Does a pilot have ‘total autonomy’ over the plane such that he could decide to fly it backwards? Or sail it in the ocean like a ship? Or take it for a spin along the highway? These questions make no sense in a Postmodernist vision because it is precisely assumed that there is UTTERLY NO PRE-EXISTING LIMITING SHAPE TO THE HUMAN SELF WHATSOEVER. Which, I think, is the essence of madness erected into a Plan. And, at this point and for some decades now, into a national policy.

He concludes the Prologue by exhorting readers not to live lives of “dependency”, willing to have their lives “defined by others” (p.xxvi) But he does not limit that exhortation to the political realm – and I don’t think that was an accident.
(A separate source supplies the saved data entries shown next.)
-- A's whole loop computes pvPropSum
theorem pvA_propSum (n : Nat) (m : List (List Int)) :
    (∀ r ∈ m, n ≤ r.length) → ∀ t : Int,
      ((List.range m.length).foldl (pvRowA' n m.length) (m, t)).2 = t + pvPropSum n m := by
  induction m using pvPropSum.induct n with
  | case1 => intro _ t; simp [pvPropSum]
  | case2 r =>
    intro hm t
    have h0 : ¬ (0 : Nat) < 1 - 1 := by simp
    show (List.foldl (pvRowA' n 1) ([r], t) (List.range 1)).2 = t + pvPropSum n [r]
    rw [List.range_one, List.foldl_cons, List.foldl_nil]
    rw [show pvRowA' n 1 ([r], t) 0 = ([r], t + pvRowSum ([r].getD 0 []) n) from by
      rw [pvRowA']; exact pvInner_last 1 0 h0 n [r] t]
    simp [pvPropSum]
  | case3 r r' rs ih =>
    intro hm t
    have hr : n ≤ r.length := hm r (by simp)
    have hr' : n ≤ r'.length := hm r' (by simp)
    have hlen : (r :: r' :: rs).length = (rs.length + 1) + 1 := by simp
    rw [hlen, List.range_succ_eq_map, List.foldl_cons, List.foldl_map]
    have hfirst : pvRowA' n (rs.length + 1 + 1) ((r :: r' :: rs), t) 0 =
        ((r :: pvMaskRow r r' n :: rs), t + pvRowSum r n) := by
      have := pvInner_main (rs.length + 1 + 1) 0 (r :: r' :: rs) (by simp) (by simp)
        n (by simpa using hr) (by simpa using hr') t
      simpa [pvRowA'] using this
    rw [hfirst]
    have hshift := pvFold_rowA'_shift n (rs.length + 1) (List.range (rs.length + 1))
      (pvMaskRow r r' n :: rs) r (t + pvRowSum r n)
    have hfun : (fun (st : List (List Int) × Int) (i : Nat) =>
          pvRowA' n (rs.length + 1 + 1) st (Nat.succ i))
        = (fun st i => pvRowA' n (rs.length + 1 + 1) st (i + 1)) := by rfl
    rw [hfun, hshift]
    have hmask : ∀ rr ∈ pvMaskRow r r' n :: rs, n ≤ rr.length := by
      intro rr hrr
      rcases List.mem_cons.mp hrr with h | h
      · subst h; rw [pvMaskRow_length r r' n hr hr']; exact hr'
      · exact hm rr (by simp [h])
    have := ih hmask (t + pvRowSum r n)
    rw [show (pvMaskRow r r' n :: rs).length = rs.length + 1 from by simp] at this
    rw [this, pvPropSum]
    ring

-- B-side: sum of columns equals pvPropSum
theorem pvFoldSum (f : Nat → Int) (c : Nat) :
    ∀ t0 : Int, (List.range c).foldl (fun t j => t + f j) t0 = t0 + ∑ j ∈ Finset.range c, f j := by
  induction c with
  | zero => intro t0; simp
  | succ c ih =>
    intro t0
    rw [List.range_succ, List.foldl_append, ih]
    simp [Finset.sum_range_succ, add_assoc]

theorem pvB_propSum (n : Nat) (m : List (List Int)) :
    (∀ r ∈ m, n ≤ r.length) →
      ∑ j ∈ Finset.range n, pvColSum m j = pvPropSum n m := by
  induction m using pvPropSum.induct n with
  | case1 => intro _; simp [pvPropSum, pvColSum]
  | case2 r =>
    intro _
    rw [pvPropSum, pvRowSum]
    apply Finset.sum_congr rfl
    intro j _
    simp only [pvColSum]
    by_cases h : r.getD j 0 = 0
    · rw [if_pos h, h]
    · rw [if_neg h, add_zero]
  | case3 r r' rs ih =>
    intro hm
    have hr : n ≤ r.length := hm r (by simp)
    have hr' : n ≤ r'.length := hm r' (by simp)
    have hmask : ∀ rr ∈ pvMaskRow r r' n :: rs, n ≤ rr.length := by
      intro rr hrr
      rcases List.mem_cons.mp hrr with h | h
      · subst h; rw [pvMaskRow_length r r' n hr hr']; exact hr'
      · exact hm rr (by simp [h])
    have hpt : ∀ j ∈ Finset.range n,
        pvColSum (r :: r' :: rs) j = r.getD j 0 + pvColSum (pvMaskRow r r' n :: rs) j := by
      intro j hj
      rw [Finset.mem_range] at hj
      have hg := pvMaskRow_getD r r' n j hj hr hr'
      simp only [pvColSum]
      by_cases h0 : r.getD j 0 = 0
      · have hmz : (pvMaskRow r r' n).getD j 0 = 0 := by rw [hg, pvMask, if_pos h0]
        rw [if_pos h0, hmz, if_pos rfl, h0, add_zero]
      · have hmz : (pvMaskRow r r' n).getD j 0 = r'.getD j 0 := by rw [hg, pvMask, if_neg h0]
        rw [if_neg h0, hmz]
    rw [Finset.sum_congr rfl hpt, Finset.sum_add_distrib, ih hmask, pvPropSum, pvRowSum]

-- ===== VERDICT (by name: the statement is the Claim_ definition above) =====
theorem matrixElementsSum_spec : Claim_equal_matrixElementsSum := by
  intro matrix _ hpre
  unfold Spec_matrixElementsSum
  have hA : matrixElementsSum matrix = pvPropSum ((matrix.headD []).length) matrix := by
    unfold matrixElementsSum
    rw [pvRowA_eq_rowA' ((matrix.headD []).length) matrix.length (List.range matrix.length)
      (matrix, 0) rfl]
    rw [pvA_propSum ((matrix.headD []).length) matrix hpre 0]
    ring
  have hB : matrixElementsSum_alt matrix = pvPropSum ((matrix.headD []).length) matrix := by
    unfold matrixElementsSum_alt
    cases matrix with
    | nil => simp [pvPropSum]
    | cons r0 rest =>
      show (List.range r0.length).foldl (fun total j => total + pvColSum (r0 :: rest) j) 0 = _
      rw [pvFoldSum (fun j => pvColSum (r0 :: rest) j) r0.length 0, zero_add]
      exact pvB_propSum r0.length (r0 :: rest) hpre
  rw [hA, hB]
A Marxist materialist, inhabiting a Flattned but darkling world consisting of only the Material dimension, suspicious of Ideals and abstractions that have no palpable physical reality, ever ready to find that such ‘opiates’ were nothing more than tools by which the Haves oppress and extort the Have-Nots, and uninterested in the realm of the non-material or the ‘spirit’ (as well as the ‘spiritual’ and the ‘religious’), he offers nothing in the way of preparing oneself to operate in any ‘reality’ that includes those dimensions.

Or rather, he implies clearly that those dimensions are essentially secondary, if not mostly irrelevant, except as potentially dangerous illusions.

His clear-eyed disenchantment with those non-Material dimensions helped dis-enchant American life and politics. But also contributed greatly to un-Grounding them from any Larger Reality.

His thought is still active today – and has now been imbibed by generations of the ‘elite’ including not only many many ‘thinkers’ and ‘intellectuals’, but also legislators, jurists, and politicians generally, who now carry on their activities without even realizing what profound consequences lie buried but tectonically active in their system of presumptions and assumptions not only about the nature of the American polity but about Life and Human Being itself.

Thus his ongoing importance, as I see it.

I will continue quickly to Post about the remaining chapters of his short but potent book.

NOTES

*My copy is the paperback Vintage Books/Random House edition that reprints the original 1971 edition. The ISBN is 0-679-72113-4. All my quotations and page references will be taken from this edition.